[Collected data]
-- pv_equiv track=rewrite | github.com/mattbellis/electron_decay_and_PEPV | scripts/slice_tools.py | create_slices
-- ===== SOURCE A (Python) =====
-- def create_slices(Data, numSlices=10):
--     tot = len(Data)
--     interval = tot/numSlices
--     Slices = []
--
--     for s in range(0,numSlices):
--         temp = []
--         for i in range(0,tot):
--             if(i%numSlices == s):
--                 temp.append(Data[i])
--         Slices.append(temp)
--     return Slices
-- ===== SOURCE B (Python) =====
-- def create_slices(Data, numSlices=10):
--     return [Data[s::numSlices] for s in range(numSlices)]
-- ===== Notes on version B (the rewrite author's own statement) =====
-- stated objective: faster
-- what changed: B extracts each bucket with one extended slice Data[s::numSlices] instead of scanning every index of Data with a modulo test for every bucket, removing the repeated full scans.
import Mathlib
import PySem

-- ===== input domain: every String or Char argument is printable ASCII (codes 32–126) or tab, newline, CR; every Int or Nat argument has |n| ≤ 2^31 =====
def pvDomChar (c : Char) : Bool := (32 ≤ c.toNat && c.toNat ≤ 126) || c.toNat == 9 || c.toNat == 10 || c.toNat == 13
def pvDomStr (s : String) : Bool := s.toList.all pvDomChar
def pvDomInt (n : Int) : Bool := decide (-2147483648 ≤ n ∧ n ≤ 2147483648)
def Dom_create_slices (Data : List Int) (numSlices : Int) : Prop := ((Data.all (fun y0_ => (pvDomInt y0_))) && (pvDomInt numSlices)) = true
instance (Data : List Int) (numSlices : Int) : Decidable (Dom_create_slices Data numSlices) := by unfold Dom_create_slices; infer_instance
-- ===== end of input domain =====

-- B extracts each bucket with one extended slice Data[s::numSlices] instead of A's
-- per-bucket full scan with a modulo test (objective: faster).

-- ===== PORT A =====
-- A: tot = len(Data); interval = tot/numSlices (raises ZeroDivisionError iff numSlices = 0,
-- excluded by Pre_; its value is otherwise unused); then for s in range(numSlices) collect
-- Data[i] for i in range(tot) with i % numSlices == s.  Data[i] has 0 ≤ i < tot,
-- so pyGetD with default 0 is exact.
def create_slices (Data : List Int) (numSlices : Int) : List (List Int) :=
  let tot : Int := Data.length
  (PySem.List.pyRange 0 numSlices 1).foldl
    (fun Slices s =>
      Slices ++ [(PySem.List.pyRange 0 tot 1).foldl
        (fun temp i =>
          if PySem.Int.mod i numSlices == s then temp ++ [PySem.List.pyGetD Data i 0] else temp)
        []])
    []

-- ===== PORT B =====
-- B: [Data[s::numSlices] for s in range(numSlices)]; the extended slice is exactly
-- PySem.List.slice?, which is none only for step 0 — unreachable here since the range
-- is empty then, so getD [] never supplies its default.
def create_slices_alt (Data : List Int) (numSlices : Int) : List (List Int) :=
  (PySem.List.pyRange 0 numSlices 1).map
    (fun s => (PySem.List.slice? Data (some s) none numSlices).getD [])

-- ===== PRECONDITION & SPEC =====
-- A raises ZeroDivisionError at 'interval = tot/numSlices' iff numSlices = 0; only that is excluded.
def Pre_create_slices (Data : List Int) (numSlices : Int) : Prop := numSlices ≠ 0
instance (Data : List Int) (numSlices : Int) : Decidable (Pre_create_slices Data numSlices) := by
  unfold Pre_create_slices; infer_instance

def pvWitness_create_slices : List Int × Int := ([5, -3, 7, 0, 2], 2)

def Spec_create_slices (Data : List Int) (numSlices : Int) (out : List (List Int)) : Prop :=
  out = create_slices_alt Data numSlices
instance (Data : List Int) (numSlices : Int) (out : List (List Int)) : Decidable (Spec_create_slices Data numSlices out) := by
  unfold Spec_create_slices; infer_instance

-- ===== CLAIM (what is proved, stated in full; the proofs are below) =====
def Claim_equal_create_slices : Prop := ∀ (Data : List Int) (numSlices : Int), Dom_create_slices Data numSlices → Pre_create_slices Data numSlices → Spec_create_slices Data numSlices (create_slices Data numSlices)

-- ===== LEMMAS AND PROOFS =====

-- A strided pyRange with positive step is strictly increasing.
theorem pyRange_pairwise_lt (a b : Int) {st : Int} (h : 0 < st) :
    (PySem.List.pyRange a b st).Pairwise (· < ·) := by
  rw [PySem.List.pyRange_of_pos a b h]
  refine List.Pairwise.map _ ?_ List.pairwise_lt_range
  intro i j hij
  have hij' : (i : Int) < (j : Int) := by exact_mod_cast hij
  have := mul_lt_mul_of_pos_left hij' h
  linarith

-- The indices 0 ≤ i < tot with i % n = s are exactly the strided range s, s+n, …  (0 ≤ s < n).
theorem filter_mod_eq_pyRange (tot s n : Int) (hs0 : 0 ≤ s) (hsn : s < n) :
    (PySem.List.pyRange 0 tot 1).filter (fun i => PySem.Int.mod i n == s)
      = PySem.List.pyRange s tot n := by
  have hn : 0 < n := lt_of_le_of_lt hs0 hsn
  have hL : ((PySem.List.pyRange 0 tot 1).filter
      (fun i => PySem.Int.mod i n == s)).Pairwise (· < ·) :=
    List.Pairwise.sublist List.filter_sublist (pyRange_pairwise_lt 0 tot one_pos)
  have hR : (PySem.List.pyRange s tot n).Pairwise (· < ·) := pyRange_pairwise_lt s tot hn
  have hmem : ∀ x : Int,
      (x ∈ (PySem.List.pyRange 0 tot 1).filter (fun i => PySem.Int.mod i n == s)) ↔
        x ∈ PySem.List.pyRange s tot n := by
    intro x
    simp only [List.mem_filter, PySem.List.mem_pyRange_iff_of_pos one_pos,
      PySem.List.mem_pyRange_iff_of_pos hn, beq_iff_eq, sub_zero,
      PySem.Int.mod_eq_emod_of_pos hn]
    constructor
    · rintro ⟨⟨hx0, hxt, -⟩, hmod⟩
      refine ⟨?_, hxt, ⟨x / n, by rw [← hmod, Int.emod_def]; ring⟩⟩
      by_cases hxn : x < n
      · have : x % n = x := Int.emod_eq_of_lt hx0 hxn
        omega
      · omega
    · rintro ⟨hsx, hxt, ⟨k, hk⟩⟩
      have h0 : (x - s) % n = 0 := by rw [hk]; exact Int.mul_emod_right n k
      have : x % n = s % n := Int.emod_eq_emod_iff_emod_sub_eq_zero.mpr h0
      have hss : s % n = s := Int.emod_eq_of_lt hs0 hsn
      exact ⟨⟨by omega, hxt, one_dvd _⟩, by omega⟩
  have hperm := (List.perm_ext_iff_of_nodup
    (hL.imp fun h => ne_of_lt h) (hR.imp fun h => ne_of_lt h)).mpr hmem
  exact List.Perm.eq_of_pairwise (fun a b _ _ h1 h2 => absurd h2 (lt_asymm h1)) hL hR hperm

-- filterMap collapses to map when the function is everywhere some.
theorem filterMap_eq_map_of {α β : Type} (f : α → Option β) (g : α → β) (l : List α)
    (h : ∀ x ∈ l, f x = some (g x)) : l.filterMap f = l.map g := by
  induction l with
  | nil => rfl
  | cons a t ih =>
      simp [h a (by simp), ih (fun x hx => h x (by simp [hx]))]

-- Python's extended slice xs[s::n] (0 ≤ s, 0 < n) is the strided-index gather.
theorem slice_step_eq (xs : List Int) (s n : Int) (hs : 0 ≤ s) (hn : 0 < n) :
    (PySem.List.slice? xs (some s) none n).getD []
      = (PySem.List.pyRange s (xs.length : Int) n).map (fun i => PySem.List.pyGetD xs i 0) := by
  have hn0 : n ≠ 0 := ne_of_gt hn
  rw [PySem.List.pyRange_of_pos s _ hn]
  simp only [PySem.List.slice?, PySem.List.sliceIndices, if_neg hn0,
    if_neg (not_lt_of_ge (le_of_lt hn)), if_neg (not_lt_of_ge hs), if_pos hn, Option.getD_some]
  by_cases hsl : s < (xs.length : Int)
  · have hmin : min s (xs.length : Int) = s := min_eq_left (le_of_lt hsl)
    rw [hmin, if_pos hsl, List.map_map]
    refine filterMap_eq_map_of _ _ _ ?_
    intro k hk
    have hk' : k < (((xs.length : Int) - s + n - 1) / n).toNat := List.mem_range.mp hk
    set q : Int := ((xs.length : Int) - s + n - 1) / n with hq
    have hkq : (k : Int) < q := Int.lt_toNat.mp hk'
    have hadd := Int.mul_ediv_add_emod ((xs.length : Int) - s + n - 1) n
    have hr0 : 0 ≤ ((xs.length : Int) - s + n - 1) % n := Int.emod_nonneg _ hn0
    have hmul : n * ((k : Int) + 1) ≤ n * q :=
      mul_le_mul_of_nonneg_left (Int.add_one_le_of_lt hkq) (le_of_lt hn)
    have hlt : s + n * (k : Int) < (xs.length : Int) := by
      rw [← hq] at hadd; nlinarith
    have hnn : 0 ≤ s + n * (k : Int) := by positivity
    have hmN : (s + n * (k : Int)).toNat < xs.length := by omega
    have hcast : s + n * (k : Int) = (((s + n * (k : Int)).toNat : Nat) : Int) :=
      (Int.toNat_of_nonneg hnn).symm
    simp only [Function.comp]
    rw [hcast, PySem.List.pyGetD_natCast]
    simp [max_eq_left hnn, List.getElem?_eq_getElem hmN, List.getD]
  · have hmin : min s (xs.length : Int) = (xs.length : Int) := min_eq_right (le_of_not_gt hsl)
    rw [hmin, if_neg (lt_irrefl _), if_neg hsl]
    simp

-- ===== VERDICT (by name: the statement is the Claim_ definition above) =====
theorem create_slices_spec : Claim_equal_create_slices := by
  intro Data n _ _
  simp only [Spec_create_slices, create_slices, create_slices_alt]
  rw [PySem.List.foldl_append_singleton_eq_map]
  simp only [List.nil_append]
  refine List.map_congr_left ?_
  intro s hs
  obtain ⟨hs0, hsn, -⟩ := (PySem.List.mem_pyRange_iff_of_pos one_pos s).1 hs
  rw [PySem.List.foldl_append_if]
  rw [filter_mod_eq_pyRange _ s n hs0 (by omega)]
  rw [slice_step_eq Data s n hs0 (by omega)]
  simp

EXERCISE DIRECTIONS :: Produce only the lines from the line containing "(l : List α)" through the line containing "have hk' : k", inclusive of both, exactly as they stand in the entries above.

EXERCISE RESPONSE ::
theorem filterMap_eq_map_of {α β : Type} (f : α → Option β) (g : α → β) (l : List α)
    (h : ∀ x ∈ l, f x = some (g x)) : l.filterMap f = l.map g := by
  induction l with
  | nil => rfl
  | cons a t ih =>
      simp [h a (by simp), ih (fun x hx => h x (by simp [hx]))]

-- Python's extended slice xs[s::n] (0 ≤ s, 0 < n) is the strided-index gather.
theorem slice_step_eq (xs : List Int) (s n : Int) (hs : 0 ≤ s) (hn : 0 < n) :
    (PySem.List.slice? xs (some s) none n).getD []
      = (PySem.List.pyRange s (xs.length : Int) n).map (fun i => PySem.List.pyGetD xs i 0) := by
  have hn0 : n ≠ 0 := ne_of_gt hn
  rw [PySem.List.pyRange_of_pos s _ hn]
  simp only [PySem.List.slice?, PySem.List.sliceIndices, if_neg hn0,
    if_neg (not_lt_of_ge (le_of_lt hn)), if_neg (not_lt_of_ge hs), if_pos hn, Option.getD_some]
  by_cases hsl : s < (xs.length : Int)
  · have hmin : min s (xs.length : Int) = s := min_eq_left (le_of_lt hsl)
    rw [hmin, if_pos hsl, List.map_map]
    refine filterMap_eq_map_of _ _ _ ?_
    intro k hk
    have hk' : k < (((xs.length : Int) - s + n - 1) / n).toNat := List.mem_range.mp hk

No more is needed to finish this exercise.